Available data:
-- CENTRAL LEMMA: within the block of size-|t| combinations, the first match sits at pvRkc s t
theorem central (cls : List Int) : ∀ (s seen : List Int),
    List.findIdx? (pvP cls (pvTgt cls seen s)) (pyCombos s (pvTgt cls seen s).length)
      = some (pvRkc s (pvTgt cls seen s)) := by
  intro s
  induction s with
  | nil => intro seen; simp [pvTgt, pyCombos, pvP, pvRkc, List.findIdx?_cons]
  | cons x xs ih =>
    intro seen
    by_cases hx : x ∈ cls ∧ x ∉ seen
    · have htgt : pvTgt cls seen (x :: xs) = x :: pvTgt cls (x :: seen) xs := by
        simp [pvTgt, hx]
      rw [htgt]
      have hpoint : ∀ g, pvP cls (x :: pvTgt cls (x :: seen) xs) (x :: g)
          = pvP cls (pvTgt cls (x :: seen) xs) g := by
        intro g
        apply Bool.eq_iff_iff.mpr
        simp only [pvP, Bool.and_eq_true, List.all_eq_true, List.contains_iff_mem,
          List.mem_cons]
        constructor
        · rintro ⟨h1, h2⟩
          refine ⟨fun a ha => h1 a (Or.inr ha), fun v hv => ?_⟩
          rcases h2 v (Or.inr hv) with rfl | hg
          · exact absurd List.mem_cons_self (mem_pvTgt.mp hv).2.2
          · exact hg
        · rintro ⟨h1, h2⟩
          refine ⟨fun a ha => ?_, fun v hv => ?_⟩
          · rcases ha with rfl | ha
            · exact hx.1
            · exact h1 a ha
          · rcases hv with rfl | hv
            · exact Or.inl rfl
            · exact Or.inr (h2 v hv)
      simp only [List.length_cons, pyCombos]
      rw [List.findIdx?_append, List.findIdx?_map]
      have hmap : List.findIdx? (pvP cls (x :: pvTgt cls (x :: seen) xs) ∘ (fun g => x :: g))
          (pyCombos xs (pvTgt cls (x :: seen) xs).length)
          = some (pvRkc xs (pvTgt cls (x :: seen) xs)) := by
        exact (findIdx?_congr_mem (fun g _ => hpoint g)).trans (ih (x :: seen))
      rw [hmap]
      simp [pvRkc]
    · have htgt : pvTgt cls seen (x :: xs) = pvTgt cls seen xs := by
        simp [pvTgt, hx]
      rw [htgt]
      have ih' := ih seen
      rcases hts : pvTgt cls seen xs with _ | ⟨v, t'⟩
      · simp [pyCombos, pvP, pvRkc, List.findIdx?_cons]
      · rw [hts] at ih'
        simp only [List.length_cons] at ih'
        have hxcls : x ∉ cls ∨ x ∈ seen := by
          by_cases hc : x ∈ cls
          · right; by_contra hs; exact hx ⟨hc, hs⟩
          · left; exact hc
        have hxnt : x ∉ (v :: t') := by
          intro hmem
          have := mem_pvTgt.mp (hts ▸ hmem)
          rcases hxcls with hc | hs
          · exact hc this.2.1
          · exact this.2.2 hs
        simp only [List.length_cons, pyCombos]
        rw [List.findIdx?_append, List.findIdx?_map]
        have hnone : List.findIdx? (pvP cls (v :: t') ∘ (fun g => x :: g))
            (pyCombos xs t'.length) = none := by
          apply List.findIdx?_eq_none_iff.mpr
          intro g hg
          show pvP cls (v :: t') (x :: g) = false
          by_contra hb
          have htrue : pvP cls (v :: t') (x :: g) = true := by
            cases h : pvP cls (v :: t') (x :: g)
            · exact absurd h hb
            · rfl
          simp only [pvP, Bool.and_eq_true, List.all_eq_true, List.contains_iff_mem] at htrue
          obtain ⟨h1, h2⟩ := htrue
          rcases hxcls with hc | _
          · exact hc (h1 x List.mem_cons_self)
          · have hsub : ∀ u ∈ (v :: t'), u ∈ g := by
              intro u hu
              rcases List.mem_cons.mp (h2 u hu) with rfl | hug
              · exact absurd hu hxnt
              · exact hug
            have hnd : (v :: t').Nodup := hts ▸ nodup_pvTgt cls seen xs
            have := nodup_subset_length hnd hsub
            have hlg := length_of_mem_pyCombos hg
            simp [hlg] at this
        rw [hnone, ih']
        have hxv : x ≠ v := by
          intro rfl_eq
          exact hxnt (rfl_eq ▸ List.mem_cons_self)
        simp only [Option.map_some, Option.none_or, List.length_map, length_pyCombos]
        show _ = some (pvRkc (x :: xs) (v :: t'))
        simp only [pvRkc, if_neg hxv]
        exact congrArg some (Nat.add_comm _ _)
-- per-station bridge: sorting a station's records equals filtering the globally sorted records
theorem pv_per_station (L : List (String × List (String × String))) (s : String) :
    PySem.List.sorted ((L.filter (fun p => p.1 == s)).map (fun p => p.2))
        (fun x => (PySem.Dict.mk x).getD "departure_time" "") false
      = ((PySem.List.sorted L (fun r => (PySem.Dict.mk r.2).getD "departure_time" "") false).filter
          (fun p => p.1 == s)).map (fun p => p.2) := by
  rw [pv_sorted_filter (fun p => p.1 == s)
        (fun r => (PySem.Dict.mk r.2).getD "departure_time" "") L]
  exact (pv_sorted_map (fun p : String × List (String × String) => p.2)
    (fun x => (PySem.Dict.mk x).getD "departure_time" "")
    (L.filter (fun p => p.1 == s))).symm

-- map over the items of a one-key dict
theorem pv_map_items_single {ν β : Type} (k : String) (v : ν) (f : String × ν → β) :
    (PySem.Dict.mk [(k, v)]).items.map f = [f (k, v)] := rfl

-- A on a non-empty input, in closed form
theorem pv_A_closed (p : String × List (List (String × String)))
    (rest : List (String × List (List (String × String)))) (date : String) :
    calculate_planned_interval_between_trains (p :: rest) date
      = [(date, (PySem.Set.ofList ((pvFlat (p :: rest)).map (fun r => r.1))).map
          (fun s => (s, PySem.List.sorted
            (((pvFlat (p :: rest)).filter (fun r => r.1 == s)).map (fun r => r.2))
            (fun x => (PySem.Dict.mk x).getD "departure_time" "") false)))] := by
  unfold calculate_planned_interval_between_trains
  simp only [List.foldl_cons, PySem.Dict.contains_empty, Bool.false_eq_true, if_false,
    pv_empty_insert]
  rw [pv_A_inner date p.1 p.2 PySem.Dict.empty, pv_A_outer date rest]
  rw [show List.foldl pvG
        (List.foldl pvG PySem.Dict.empty (List.map (fun t => (pvStation t, pvRec p.1 t)) p.2))
        (pvFlat rest) = List.foldl pvG PySem.Dict.empty (pvFlat (p :: rest)) from by
    simp only [pvFlat, List.flatMap_cons, List.foldl_append]]
  rw [pv_map_items_single]
  have hkeys : (List.foldl pvG PySem.Dict.empty (pvFlat (p :: rest))).keys
      = PySem.Set.ofList ((pvFlat (p :: rest)).map (fun r => r.1)) := by
    rw [pv_keys_g_fold, PySem.Dict.keys_empty, PySem.Set.update_nil_left]
  have hnodup : (List.foldl pvG PySem.Dict.empty (pvFlat (p :: rest))).keys.Nodup := by
    rw [hkeys]; exact PySem.Set.nodup_ofList _
  refine congrArg (fun y => [y]) ?_
  show (date, (List.foldl pvG PySem.Dict.empty (pvFlat (p :: rest))).items.map
      (fun sp => (sp.1, PySem.List.sorted sp.2
        (fun x => (PySem.Dict.mk x).getD "departure_time" "") false))) = _
  refine congrArg (fun y => (date, y)) ?_
  rw [PySem.Dict.items_eq_map_keys _ hnodup [], hkeys, List.map_map]
  apply List.map_congr_left
  intro s _
  simp only [Function.comp_apply, pv_getD_g_fold, PySem.Dict.getD_empty, List.nil_append]

-- B on a non-empty input, in closed form
theorem pv_B_closed (p : String × List (List (String × String)))
    (rest : List (String × List (List (String × String)))) (date : String) :
    calculate_planned_interval_between_trains_alt (p :: rest) date
      = [(date, (PySem.Set.ofList ((pvFlat (p :: rest)).map (fun r => r.1))).map
          (fun s => (s, ((PySem.List.sorted (pvFlat (p :: rest))
              (fun r => (PySem.Dict.mk r.2).getD "departure_time" "") false).filter
              (fun r => r.1 == s)).map (fun r => r.2))))] := by
  unfold calculate_planned_interval_between_trains_alt
  simp only [List.isEmpty_cons, Bool.false_eq_true, if_false]
  simp only [pv_B_pair (p :: rest)]
  have hseedkeys : ((pvFlat (p :: rest)).foldl (fun st r => st.setdefault r.1 [])
        (PySem.Dict.empty : PySem.Dict String (List (List (String × String))))).keys
      = PySem.Set.ofList ((pvFlat (p :: rest)).map (fun r => r.1)) := by
    rw [pv_seed_keys, PySem.Dict.keys_empty, PySem.Set.update_nil_left]
  have hstkeys : ((PySem.List.sorted (pvFlat (p :: rest))
        (fun r => (PySem.Dict.mk r.2).getD "departure_time" "") false).foldl
        (fun st r => st.modify r.1 [] (fun l => l ++ [r.2]))
        ((pvFlat (p :: rest)).foldl (fun st r => st.setdefault r.1 [])
          (PySem.Dict.empty : PySem.Dict String (List (List (String × String)))))).keys
      = PySem.Set.ofList ((pvFlat (p :: rest)).map (fun r => r.1)) := by
    rw [PySem.Dict.keys_foldl_modify_key _
          (fun (r : String × List (String × String)) => r.1) []
          (fun (_ : PySem.Dict String (List (List (String × String))))
               (r : String × List (String × String)) => fun l => l ++ [r.2]) _,
        hseedkeys]
    apply pv_set_update_of_subset
    intro x hx
    obtain ⟨r, hr, rfl⟩ := List.mem_map.mp hx
    have hrL : r ∈ pvFlat (p :: rest) := (PySem.List.mem_sorted _ _ _ _).mp hr
    exact (PySem.Set.mem_ofList _ _).mpr (List.mem_map_of_mem hrL)
  refine congrArg (fun y => [(date, y)]) ?_
  rw [PySem.Dict.items_eq_map_keys _ (by rw [hstkeys]; exact PySem.Set.nodup_ofList _) [],
      hstkeys]
  apply List.map_congr_left
  intro s _
  simp only [PySem.Dict.getD_foldl_modify_append, pv_seed_getD, PySem.Dict.getD_empty,
    List.nil_append]

-- ===== VERDICT (by name: the statement is the Claim_ definition above) =====
theorem calculate_planned_interval_between_trains_spec : Claim_equal_calculate_planned_interval_between_trains := by
  intro bl date _ _
  unfold Spec_calculate_planned_interval_between_trains
  cases bl with
  | nil => rfl
  | cons p rest =>
    rw [pv_A_closed, pv_B_closed]
    refine congrArg (fun z => [(date, z)]) ?_
    exact List.map_congr_left (fun s _ => by rw [pv_per_station])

Your assignment: Could you restate, word for word, the lines above from the one with "rw [show List.foldl pvG" to the one with "false))) = _", both included?

Result:
  rw [show List.foldl pvG
        (List.foldl pvG PySem.Dict.empty (List.map (fun t => (pvStation t, pvRec p.1 t)) p.2))
        (pvFlat rest) = List.foldl pvG PySem.Dict.empty (pvFlat (p :: rest)) from by
    simp only [pvFlat, List.flatMap_cons, List.foldl_append]]
  rw [pv_map_items_single]
  have hkeys : (List.foldl pvG PySem.Dict.empty (pvFlat (p :: rest))).keys
      = PySem.Set.ofList ((pvFlat (p :: rest)).map (fun r => r.1)) := by
    rw [pv_keys_g_fold, PySem.Dict.keys_empty, PySem.Set.update_nil_left]
  have hnodup : (List.foldl pvG PySem.Dict.empty (pvFlat (p :: rest))).keys.Nodup := by
    rw [hkeys]; exact PySem.Set.nodup_ofList _
  refine congrArg (fun y => [y]) ?_
  show (date, (List.foldl pvG PySem.Dict.empty (pvFlat (p :: rest))).items.map
      (fun sp => (sp.1, PySem.List.sorted sp.2
        (fun x => (PySem.Dict.mk x).getD "departure_time" "") false))) = _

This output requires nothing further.